Sitting on a ton of bucking bull can be a daunting prospect, but Meyeraan said it is when the riders start worrying about getting injured that they get hurt. He’s a firm believer in safety equipment such as shock absorbing vests and helmets.

“Something riders have to learn to accept — it’s not if they get hurt, it’s when and how bad,” he said.

His hope for the future is to see some of his own bulls “make it to the big time.”

“I hope to get some into the PBR (Professional Bull Riders, Inc.),” he stated. “That can be tough for us little guys.”

At a rodeo, the crowd doesn’t really know that, along with the riders, the stock contractors are also competing. Bulls are entered into a competition, Meyeraan said, and are watched by four judges. Each judge gives the bull a score of 1 to 25 points based on their kick, speed and spin. The average bull, according to Meyeraan, scores around 19 to 20, but the ones that score 22 to 24 are the ones that can bring in the dollars.

“This business is starting to get huge,” he stated. “Straws of semen from proven bulls can bring in up to $30,000, and now you can buy embryos also.”

At one point, Meyeraan had cows to breed, but now buys his stock as yearlings. Online auctions such as www.buyabucker.com are popular, and provide links so prospective buyers can see the bull in action. The site lists the bull’s bloodlines, with names such as Hells Bells, Outlaw and Gunslinger.

Some of Meyeraan’s bulls start out with one name and end up with another. A prime example is Grandpa, who was named Red Man. As he aged, he got a new moniker.
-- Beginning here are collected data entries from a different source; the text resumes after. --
-- check(s, t)  (early return False ≡ List.all)
def pvCheckA (a b : List Int) : Bool :=
  (PySem.List.pyRange 0 (PySem.List.len a) 1).all
    (fun i => !(decide (PySem.List.pyGetD a i 0 > PySem.List.pyGetD b i 0)))

-- inner 'while right - left != window and right < len(s)' loop
def pvGrowA (s : List Char) (n window left : Int) (right : Int) (cnt : List Int) :
    Int × List Int :=
  if h : right - left ≠ window ∧ right < n then
    pvGrowA s n window left (right + 1)
      (pvBump cnt (pvIdxA (PySem.List.pyGetD s (right + 1 - 1) ' ')) 1)
  else (right, cnt)
termination_by (n - right).toNat
decreasing_by omega

-- outer 'while left < len(s)' loop; fuel is an upper bound on the iteration count (each
-- iteration either decrements right or increments left), proved sufficient below
def pvLoopA (s : List Char) (n window : Int) (tcnt : List Int) :
    Nat → Int → Int → List Int → Int → Int
  | 0, _, _, _, ans => ans
  | fuel + 1, left, right, cnt, ans =>
    if left < n then
      if ¬ pvCheckA cnt tcnt then
        pvLoopA s n window tcnt fuel left (right - 1)
          (pvBump cnt (pvIdxA (PySem.List.pyGetD s (right - 1) ' ')) (-1)) ans
      else
        let ans' := ans + (right - left)
        let cnt' := pvBump cnt (pvIdxA (PySem.List.pyGetD s left ' ')) (-1)
        let left' := left + 1
        let rc := pvGrowA s n window left' right cnt'
        pvLoopA s n window tcnt fuel left' rc.1 rc.2 ans'
    else ans
-- pv_equiv track=rewrite | github.com/rodrigomateosv/practicaexamen1 | ejercicio5.py | hollow_triangle
-- ===== SOURCE A (Python) =====
-- def hollow_triangle(height):
--     #create an empty list to store each line of the triangle
--     triangle = []
--     #iterate from 1 to the value of height+1
--     for i in range(1, height + 1):
--         #if the current iteration is 1 or equal to the value of height
--         if i == 1 or i == height:
--             #append the triangle list with a string of # characters that is 2 times the value of height minus 1
--             triangle.append('#' * (2 * height - 1))
--         else:
--             #otherwise append the triangle list with a string that starts and ends with _ characters
--             #with the number of _ characters being height-i on the left and right
--             #with a # in the middle, followed by _ characters
--             #with the number of _ characters being 2*i-3
--             triangle.append('_' * (height - i) + '#' + '_' * (2 * i - 3) + '#' + '_' * (height - i))
--     #return the triangle list
--     return triangle
-- ===== SOURCE B (Python) =====
-- def hollow_triangle(height):
--     if height <= 0:
--         return []
--     full = '#' * (2 * height - 1)
--     if height == 1:
--         return [full]
--     base = '_' * (height - 2) + '#' + '_' * (height - 2)
--     rows = [full]
--     for i in range(2, height):
--         left = base[i - 2: i + height - 3]
--         rows.append(left + '_' + left[::-1])
--     rows.append(full)
--     return rows
-- ===== Notes on version B (the rewrite author's own statement) =====
-- stated objective: alternative
-- what changed: B precomputes one base string '_'*(h-2)+'#'+'_'*(h-2) and produces each interior row as a sliding length-(h-1) window into it (the left half) mirrored around a central '_' (left + '_' + left[::-1]), instead of A's closed-form concatenation of four multiplied '_'/'#' segments per row.
import Mathlib
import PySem

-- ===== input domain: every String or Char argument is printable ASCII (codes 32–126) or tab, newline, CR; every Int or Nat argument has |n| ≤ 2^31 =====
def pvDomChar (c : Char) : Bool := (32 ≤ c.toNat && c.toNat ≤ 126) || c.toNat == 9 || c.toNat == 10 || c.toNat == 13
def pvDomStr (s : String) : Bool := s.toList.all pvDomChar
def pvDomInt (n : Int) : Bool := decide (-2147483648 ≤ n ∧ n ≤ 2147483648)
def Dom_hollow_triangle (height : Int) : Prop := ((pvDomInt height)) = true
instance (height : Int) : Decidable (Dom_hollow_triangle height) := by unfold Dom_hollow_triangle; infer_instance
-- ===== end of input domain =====

-- B builds each interior row as a sliding window into one precomputed base string,
-- mirrored around a central '_', instead of A's per-row segment concatenation.


-- ===== PORT A =====
def hollow_triangle (height : Int) : List String :=
  (PySem.List.pyRange 1 (height + 1) 1).foldl (fun triangle i =>
    if i == 1 || i == height then
      triangle ++ [String.ofList (List.replicate (2 * height - 1).toNat '#')]
    else
      triangle ++ [String.ofList (List.replicate (height - i).toNat '_' ++ ['#'] ++
        List.replicate (2 * i - 3).toNat '_' ++ ['#'] ++
        List.replicate (height - i).toNat '_')]) []

-- ===== PORT B =====
def hollow_triangle_alt (height : Int) : List String :=
  if height ≤ 0 then []
  else
    let full := String.ofList (List.replicate (2 * height - 1).toNat '#')
    if height == 1 then [full]
    else
      let base := List.replicate (height - 2).toNat '_' ++ ['#'] ++
                  List.replicate (height - 2).toNat '_'
      ([full] ++ (PySem.List.pyRange 2 height 1).map (fun i =>
        let left := PySem.List.slice base (some (i - 2)) (some (i + height - 3))
        String.ofList (left ++ ['_'] ++ left.reverse))) ++ [full]

-- ===== PRECONDITION & SPEC =====
def Spec_hollow_triangle (height : Int) (out : List String) : Prop := out = hollow_triangle_alt height
instance (height : Int) (out : List String) : Decidable (Spec_hollow_triangle height out) := by unfold Spec_hollow_triangle; infer_instance

-- ===== CLAIM =====
def Claim_equal_hollow_triangle : Prop := ∀ (height : Int), Dom_hollow_triangle height → Spec_hollow_triangle height (hollow_triangle height)

-- ===== LEMMAS AND PROOFS =====

-- a fold whose both branches append a singleton is a map
theorem pv_foldl_append_map (c : Int → Bool) (f g : Int → String) (l : List Int) (acc : List String) :
    l.foldl (fun a i => if c i then a ++ [f i] else a ++ [g i]) acc
      = acc ++ l.map (fun i => if c i then f i else g i) := by
  induction l generalizing acc with
  | nil => simp
  | cons x xs ih =>
    rw [List.foldl_cons, ih]
    by_cases h : c x = true <;> simp [h]

-- the sliding window into the base string is the left half of row i
theorem pv_left (h i : Int) (h2 : 2 ≤ i) (hi : i ≤ h - 1) :
    PySem.List.slice (List.replicate (h - 2).toNat '_' ++ ['#'] ++
        List.replicate (h - 2).toNat '_') (some (i - 2)) (some (i + h - 3))
      = List.replicate (h - i).toNat '_' ++ ['#'] ++ List.replicate (i - 2).toNat '_' := by
  have e1 : i - 2 = (((i - 2).toNat : Nat) : Int) := by omega
  have e2 : i + h - 3 = (((i + h - 3).toNat : Nat) : Int) := by omega
  rw [e1, e2, PySem.List.slice_natCast]
  apply List.ext_getElem
  · simp [List.length_take, List.length_drop]; omega
  · intro n h1' h2'
    simp only [List.length_take, List.length_drop, List.length_append,
      List.length_replicate, List.length_cons, List.length_nil] at h1'
    simp only [List.getElem_take, List.getElem_drop, List.getElem_append,
      List.getElem_cons, List.getElem_replicate, List.length_replicate,
      List.length_append, List.length_cons, List.length_nil] at *
    split_ifs <;> first | rfl | omega

-- mirroring the left half around a central '_' gives A's segment row
theorem pv_mirror (a b : Nat) :
    (List.replicate a '_' ++ ['#'] ++ List.replicate b '_') ++ ['_'] ++
      (List.replicate a '_' ++ ['#'] ++ List.replicate b '_').reverse
    = List.replicate a '_' ++ ['#'] ++ List.replicate (b + 1 + b) '_' ++ ['#'] ++
      List.replicate a '_' := by
  simp [List.reverse_append, List.replicate_add, List.append_assoc]

-- ===== VERDICT =====
theorem hollow_triangle_spec : Claim_equal_hollow_triangle := by
  intro height _
  unfold Spec_hollow_triangle hollow_triangle hollow_triangle_alt
  by_cases h0 : height ≤ 0
  · rw [PySem.List.pyRange_one_eq_nil (by omega)]
    simp [h0]
  · by_cases h1 : height = 1
    · subst h1
      rw [PySem.List.pyRange_one_singleton]
      simp
    · have hb0 : ¬ height ≤ 0 := h0
      have hne : (height == 1) = false := by simp [h1]
      simp only [hb0, if_false, hne, Bool.false_eq_true]
      have h2 : (2 : Int) ≤ height := by omega
      rw [pv_foldl_append_map (fun i => i == 1 || i == height)
        (fun _ => String.ofList (List.replicate (2 * height - 1).toNat '#'))
        (fun i => String.ofList (List.replicate (height - i).toNat '_' ++ ['#'] ++
            List.replicate (2 * i - 3).toNat '_' ++ ['#'] ++
            List.replicate (height - i).toNat '_'))]
      rw [PySem.List.pyRange_one_append 1 2 (height + 1) (by omega) (by omega),
          PySem.List.pyRange_one_append 2 height (height + 1) (by omega) (by omega),
          PySem.List.pyRange_one_singleton,
          show PySem.List.pyRange 1 2 1 = [1] from by decide]
      simp only [List.map_append, List.map_cons, List.map_nil, List.nil_append,
        List.append_assoc]
      have hc1 : ((1 : Int) == 1 || (1 : Int) == height) = true := by simp
      have hch : ((height : Int) == 1 || (height : Int) == height) = true := by simp
      rw [if_pos hc1, if_pos hch]
      congr 1
      congr 1
      apply List.map_congr_left
      intro i hi
      rw [PySem.List.mem_pyRange_one] at hi
      obtain ⟨hi2, hih⟩ := hi
      have hne1 : (i == 1) = false := by simp; omega
      have hneh : (i == height) = false := by simp; omega
      simp only [hne1, hneh, Bool.or_self, Bool.false_eq_true, if_false,
        ← List.append_assoc]
      rw [pv_left height i hi2 (by omega), pv_mirror,
        show (i - 2).toNat + 1 + (i - 2).toNat = (2 * i - 3).toNat from by omega]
“I had one that the cowboys hated to ride,” Meyeraan said with a laugh. “Because they draw their bulls each time, he got to be known as Bad Draw.”
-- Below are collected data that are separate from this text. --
-- pv_equiv track=rewrite | github.com/CodingManiac11/PhishGuard | backend/feature_extractor.py | _detect_suspicious_file_extension
-- ===== SOURCE A (Python) =====
-- def _detect_suspicious_file_extension(path: str) -> bool:
--     """Detect suspicious/executable file extensions commonly used in malware"""
--     suspicious_extensions = [
--         # Executables
--         '.exe', '.msi', '.bat', '.cmd', '.com', '.scr', '.pif',
--         # Scripts
--         '.vbs', '.vbe', '.js', '.jse', '.ws', '.wsf', '.wsc', '.wsh',
--         '.ps1', '.psm1', '.psd1',
--         # Documents with macros
--         '.docm', '.xlsm', '.pptm', '.dotm',
--         # Archives (often used to hide malware)
--         '.zip', '.rar', '.7z', '.tar', '.gz',
--         # Other suspicious
--         '.dll', '.sys', '.drv', '.ocx',
--         '.lim', '.bin', '.dat', '.tmp',  # Uncommon extensions like in the malware URL
--         '.apk', '.ipa',  # Mobile apps
--     ]
--
--     path_lower = path.lower()
--     for ext in suspicious_extensions:
--         if path_lower.endswith(ext):
--             return True
--     return False
-- ===== SOURCE B (Python) =====
-- SUFFIXES = frozenset(
--     'exe msi bat cmd com scr pif '
--     'vbs vbe js jse ws wsf wsc wsh ps1 psm1 psd1 '
--     'docm xlsm pptm dotm '
--     'zip rar 7z tar gz '
--     'dll sys drv ocx '
--     'lim bin dat tmp '
--     'apk ipa'.split())
--
-- def _detect_suspicious_file_extension(path: str) -> bool:
--     _stem, sep, ext = path.lower().rpartition('.')
--     return bool(sep) and ext in SUFFIXES
-- ===== Notes on version B (the rewrite author's own statement) =====
-- stated objective: idiomatic
-- what changed: Replaced A's loop of 37 endswith tests over dotted candidates by one rpartition at the last dot followed by a single frozenset membership test on the bare extension word.
import Mathlib
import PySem

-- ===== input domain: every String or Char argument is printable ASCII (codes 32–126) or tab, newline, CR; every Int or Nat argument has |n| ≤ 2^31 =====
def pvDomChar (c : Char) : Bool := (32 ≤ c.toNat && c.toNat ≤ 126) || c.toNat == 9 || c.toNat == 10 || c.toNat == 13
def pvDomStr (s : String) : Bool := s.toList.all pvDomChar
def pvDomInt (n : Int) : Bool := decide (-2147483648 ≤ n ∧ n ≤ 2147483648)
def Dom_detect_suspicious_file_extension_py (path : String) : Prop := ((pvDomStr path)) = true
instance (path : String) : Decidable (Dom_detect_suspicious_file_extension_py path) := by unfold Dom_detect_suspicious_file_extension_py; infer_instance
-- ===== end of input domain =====

-- B replaces A's loop of 37 endswith tests on dotted candidates by one rpartition at the
-- last dot followed by a single set-membership test on the bare extension word (idiomatic).

-- ===== PORT A =====
-- A's in-function list of suspicious extensions, in A's order.
def pvSuspiciousExtensions : List (List Char) :=
  [".exe".toList, ".msi".toList, ".bat".toList, ".cmd".toList, ".com".toList, ".scr".toList, ".pif".toList,
   ".vbs".toList, ".vbe".toList, ".js".toList, ".jse".toList, ".ws".toList, ".wsf".toList, ".wsc".toList, ".wsh".toList,
   ".ps1".toList, ".psm1".toList, ".psd1".toList,
   ".docm".toList, ".xlsm".toList, ".pptm".toList, ".dotm".toList,
   ".zip".toList, ".rar".toList, ".7z".toList, ".tar".toList, ".gz".toList,
   ".dll".toList, ".sys".toList, ".drv".toList, ".ocx".toList,
   ".lim".toList, ".bin".toList, ".dat".toList, ".tmp".toList,
   ".apk".toList, ".ipa".toList]

-- 'for ext in …: if path_lower.endswith(ext): return True / return False' is any over the list.
def detect_suspicious_file_extension_py (path : String) : Bool :=
  let path_lower := PySem.Chars.lower path.toList
  pvSuspiciousExtensions.any (fun ext => PySem.Chars.endswith path_lower ext)

-- ===== PORT B =====
-- B's frozenset built by splitting one space-separated word string (Source B's SUFFIXES).
def pvSuffixes : PySem.Set (List Char) :=
  PySem.Set.ofList (PySem.Chars.split₀
    ("exe msi bat cmd com scr pif vbs vbe js jse ws wsf wsc wsh ps1 psm1 psd1 docm xlsm pptm dotm zip rar 7z tar gz dll sys drv ocx lim bin dat tmp apk ipa".toList))

-- Hand port (exact) of s.rpartition('.'): (head before last dot, separator, tail after it);
-- Python returns ('', '', s) when s has no dot.
def rpartitionDot : List Char → List Char × List Char × List Char
  | [] => ([], [], [])
  | c :: rest =>
    match rpartitionDot rest with
    | (h, [], _) =>
      if c = '.' then ([], ['.'], rest) else (h, [], c :: rest)
    | (h, s, t) => (c :: h, s, t)

-- 'bool(sep) and ext in SUFFIXES'
def detect_suspicious_file_extension_py_alt (path : String) : Bool :=
  let r := rpartitionDot (PySem.Chars.lower path.toList)
  !r.2.1.isEmpty && PySem.Set.contains pvSuffixes r.2.2

-- ===== PRECONDITION & SPEC =====
def Spec_detect_suspicious_file_extension_py (path : String) (out : Bool) : Prop := out = detect_suspicious_file_extension_py_alt path
instance (path : String) (out : Bool) : Decidable (Spec_detect_suspicious_file_extension_py path out) := by unfold Spec_detect_suspicious_file_extension_py; infer_instance

-- ===== CLAIM (what is proved, stated in full; the proofs are below) =====
def Claim_equal_detect_suspicious_file_extension_py : Prop := ∀ (path : String), Dom_detect_suspicious_file_extension_py path → Spec_detect_suspicious_file_extension_py path (detect_suspicious_file_extension_py path)

-- ===== LEMMAS AND PROOFS =====

-- Proof-side helper: the piece after the LAST dot, or none when there is no dot.
def afterLastDot : List Char → Option (List Char)
  | [] => none
  | c :: rest =>
    match afterLastDot rest with
    | some t => some t
    | none => if c = '.' then some rest else none

-- The word list B's set is built from, fully evaluated.
def pvSuffixWords : List (List Char) :=
  PySem.Chars.split₀
    ("exe msi bat cmd com scr pif vbs vbe js jse ws wsf wsc wsh ps1 psm1 psd1 docm xlsm pptm dotm zip rar 7z tar gz dll sys drv ocx lim bin dat tmp apk ipa".toList)

-- A's list is exactly B's word list with a '.' prepended to each word.
set_option maxRecDepth 8192 in
theorem pvExts_eq : pvSuspiciousExtensions = pvSuffixWords.map (fun w => '.' :: w) := by decide

-- B's word list holds distinct words, so Set.ofList leaves it unchanged.
set_option maxRecDepth 8192 in
theorem pvSuffixes_eq : pvSuffixes = pvSuffixWords :=
  PySem.Set.ofList_eq_self_of_nodup _ (by decide)

-- No word of B's list contains a dot.
set_option maxRecDepth 8192 in
theorem pvSuffixWords_nodot : ∀ w ∈ pvSuffixWords, '.' ∉ w := by decide

-- afterLastDot finds nothing iff the list contains no dot.
theorem afterLastDot_eq_none_iff (cs : List Char) : afterLastDot cs = none ↔ '.' ∉ cs := by
  induction cs with
  | nil => simp [afterLastDot]
  | cons c rest ih =>
    cases h : afterLastDot rest with
    | some t =>
      have hm : '.' ∈ rest := by
        by_contra hx
        exact absurd (ih.mpr hx) (by simp [h])
      simp [afterLastDot, h, hm]
    | none =>
      have hr : '.' ∉ rest := ih.mp h
      by_cases hc : c = '.'
      · simp [afterLastDot, h, hc]
      · have hc' : ¬ '.' = c := fun e => hc e.symm
        simp [afterLastDot, h, hc, hc', hr]

-- B's rpartition has empty separator exactly when there is no dot, and its tail is the
-- piece after the last dot otherwise.
theorem rpartitionDot_spec (cs : List Char) :
    (afterLastDot cs = none → (rpartitionDot cs).2.1 = []) ∧
    (∀ t, afterLastDot cs = some t → (rpartitionDot cs).2 = (['.'], t)) := by
  induction cs with
  | nil => exact ⟨fun _ => rfl, fun t h => by cases h⟩
  | cons c rest ih =>
    obtain ⟨ihn, ihs⟩ := ih
    cases h : afterLastDot rest with
    | some t =>
      have hr := ihs t h
      constructor
      · intro hn
        exfalso
        simp [afterLastDot, h] at hn
      · intro u hu
        have hu' : t = u := by simpa [afterLastDot, h] using hu
        subst hu'
        unfold rpartitionDot
        rcases hR : rpartitionDot rest with ⟨hh, ss, tt⟩
        rw [hR] at hr
        simp only [Prod.mk.injEq] at hr
        obtain ⟨hs1, hs2⟩ := hr
        subst hs1; subst hs2
        rfl
    | none =>
      have hr := ihn h
      rcases hR : rpartitionDot rest with ⟨hh, ss, tt⟩
      rw [hR] at hr; simp only at hr; subst hr
      by_cases hc : c = '.'
      · constructor
        · intro hn
          exfalso
          simp [afterLastDot, h, hc] at hn
        · intro u hu
          have hu' : rest = u := by simpa [afterLastDot, h, hc] using hu
          subst hu'
          unfold rpartitionDot
          rw [hR]
          simp [hc]
      · constructor
        · intro _
          unfold rpartitionDot
          rw [hR]
          simp [hc]
        · intro u hu
          exfalso
          simp [afterLastDot, h, hc] at hu

-- Key characterisation: ending with '.'++ext (ext dot-free) is exactly 'the part after the LAST dot is ext'.
theorem afterLastDot_char (cs ext : List Char) (hext : '.' ∉ ext) :
    ('.' :: ext) <:+ cs ↔ afterLastDot cs = some ext := by
  induction cs with
  | nil => simp [afterLastDot]
  | cons c rest ih =>
    rw [List.suffix_cons_iff]
    cases h : afterLastDot rest with
    | some t =>
      simp only [afterLastDot, h]
      constructor
      · rintro (heq | hsuf)
        · obtain ⟨h1, h2⟩ := List.cons.inj heq
          subst h2
          rw [(afterLastDot_eq_none_iff ext).mpr hext] at h
          cases h
        · have h' := ih.mp hsuf
          rw [h] at h'
          exact h'
      · intro ht
        exact Or.inr (ih.mpr (by rw [h, ht]))
    | none =>
      simp only [afterLastDot, h]
      have hnr : ¬ ('.' :: ext) <:+ rest := fun hs => by
        have h' := ih.mp hs
        rw [h] at h'
        cases h'
      by_cases hc : c = '.'
      · subst hc
        constructor
        · rintro (heq | hsuf)
          · simp [(List.cons.inj heq).2]
          · exact absurd hsuf hnr
        · intro ht
          exact Or.inl (by simp [Option.some.inj ht])
      · simp only [if_neg hc]
        constructor
        · rintro (heq | hsuf)
          · exact absurd (List.cons.inj heq).1.symm hc
          · exact absurd hsuf hnr
        · intro ht
          cases ht

-- Bool form used on A's endswith tests when the path has a dot (t = the part after the last dot).
theorem endswith_eq_beq (cs t w : List Char) (hl : afterLastDot cs = some t) (hw : '.' ∉ w) :
    PySem.Chars.endswith cs ('.' :: w) = (t == w) := by
  by_cases hx : t = w
  · subst hx
    have hs : ('.' :: t) <:+ cs := (afterLastDot_char cs t hw).mpr hl
    rw [(PySem.Chars.endswith_iff cs ('.' :: t)).mpr hs]
    simp
  · have hs : ¬ ('.' :: w) <:+ cs := fun hsuf => by
      rw [(afterLastDot_char cs w hw).mp hsuf] at hl
      exact hx (Option.some.inj hl).symm
    have h1 : PySem.Chars.endswith cs ('.' :: w) = false := by
      cases hE : PySem.Chars.endswith cs ('.' :: w)
      · rfl
      · exact absurd ((PySem.Chars.endswith_iff cs ('.' :: w)).mp hE) hs
    rw [h1]
    exact (beq_eq_false_iff_ne.mpr hx).symm

-- Bool form when the path has no dot: no endswith test with a leading dot can fire.
theorem endswith_eq_false (cs w : List Char) (hl : afterLastDot cs = none) :
    PySem.Chars.endswith cs ('.' :: w) = false := by
  cases hE : PySem.Chars.endswith cs ('.' :: w)
  · rfl
  · have hsuf := (PySem.Chars.endswith_iff cs ('.' :: w)).mp hE
    exact absurd (hsuf.subset (by simp)) ((afterLastDot_eq_none_iff cs).mp hl)

-- The two port bodies agree for every lowered character list.
theorem ports_agree (cs : List Char) :
    pvSuspiciousExtensions.any (fun ext => PySem.Chars.endswith cs ext)
      = (!(rpartitionDot cs).2.1.isEmpty && PySem.Set.contains pvSuffixes (rpartitionDot cs).2.2) := by
  obtain ⟨hnone, hsome⟩ := rpartitionDot_spec cs
  cases h : afterLastDot cs with
  | none =>
    rw [hnone h]
    simp only [List.isEmpty_nil, Bool.not_true, Bool.false_and]
    rw [pvExts_eq]
    refine List.any_eq_false.mpr ?_
    intro e he
    obtain ⟨w, hw, rfl⟩ := List.mem_map.mp he
    simp [endswith_eq_false cs w h]
  | some t =>
    have h2 := hsome t h
    rw [h2]
    simp only [List.isEmpty_cons, Bool.not_false, Bool.true_and]
    have hcont : PySem.Set.contains pvSuffixes t = true ↔ t ∈ pvSuffixWords := by
      rw [pvSuffixes_eq]
      exact PySem.Set.contains_iff _ _
    rw [pvExts_eq, Bool.eq_iff_iff, List.any_eq_true]
    constructor
    · rintro ⟨e, he, hE⟩
      obtain ⟨w, hw, rfl⟩ := List.mem_map.mp he
      rw [endswith_eq_beq cs t w h (pvSuffixWords_nodot w hw)] at hE
      exact hcont.mpr (beq_iff_eq.mp hE ▸ hw)
    · intro hB
      have ht := hcont.mp hB
      exact ⟨'.' :: t, List.mem_map.mpr ⟨t, ht, rfl⟩,
        by rw [endswith_eq_beq cs t t h (pvSuffixWords_nodot t ht)]; simp⟩

-- ===== VERDICT (by name: the statement is the Claim_ definition above) =====
theorem detect_suspicious_file_extension_py_spec : Claim_equal_detect_suspicious_file_extension_py := by
  intro path _
  unfold Spec_detect_suspicious_file_extension_py detect_suspicious_file_extension_py detect_suspicious_file_extension_py_alt
  exact ports_agree (PySem.Chars.lower path.toList)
He also has a bull called Mind Freak, and a bull that escaped from the pasture and was later recaptured is known as Convict.

Even though they do some indoor rodeos, which makes winter events possible, most of Meyeraan’s bulls are riding out the cold months in the pasture, where they bulk up a bit. Come warmer weather, the exercise will start and the riders will start hanging around looking for a practice ride. The bulls will be put to the test, and those that don’t make the cut will be sold. But for now, Meyeraan’s goal is to keep them “full of groceries” and hanging out in the pasture, braving the frigid temperatures.

Except Grandpa, who is snug in his pen, having earned the right to hang out and watch the world go by.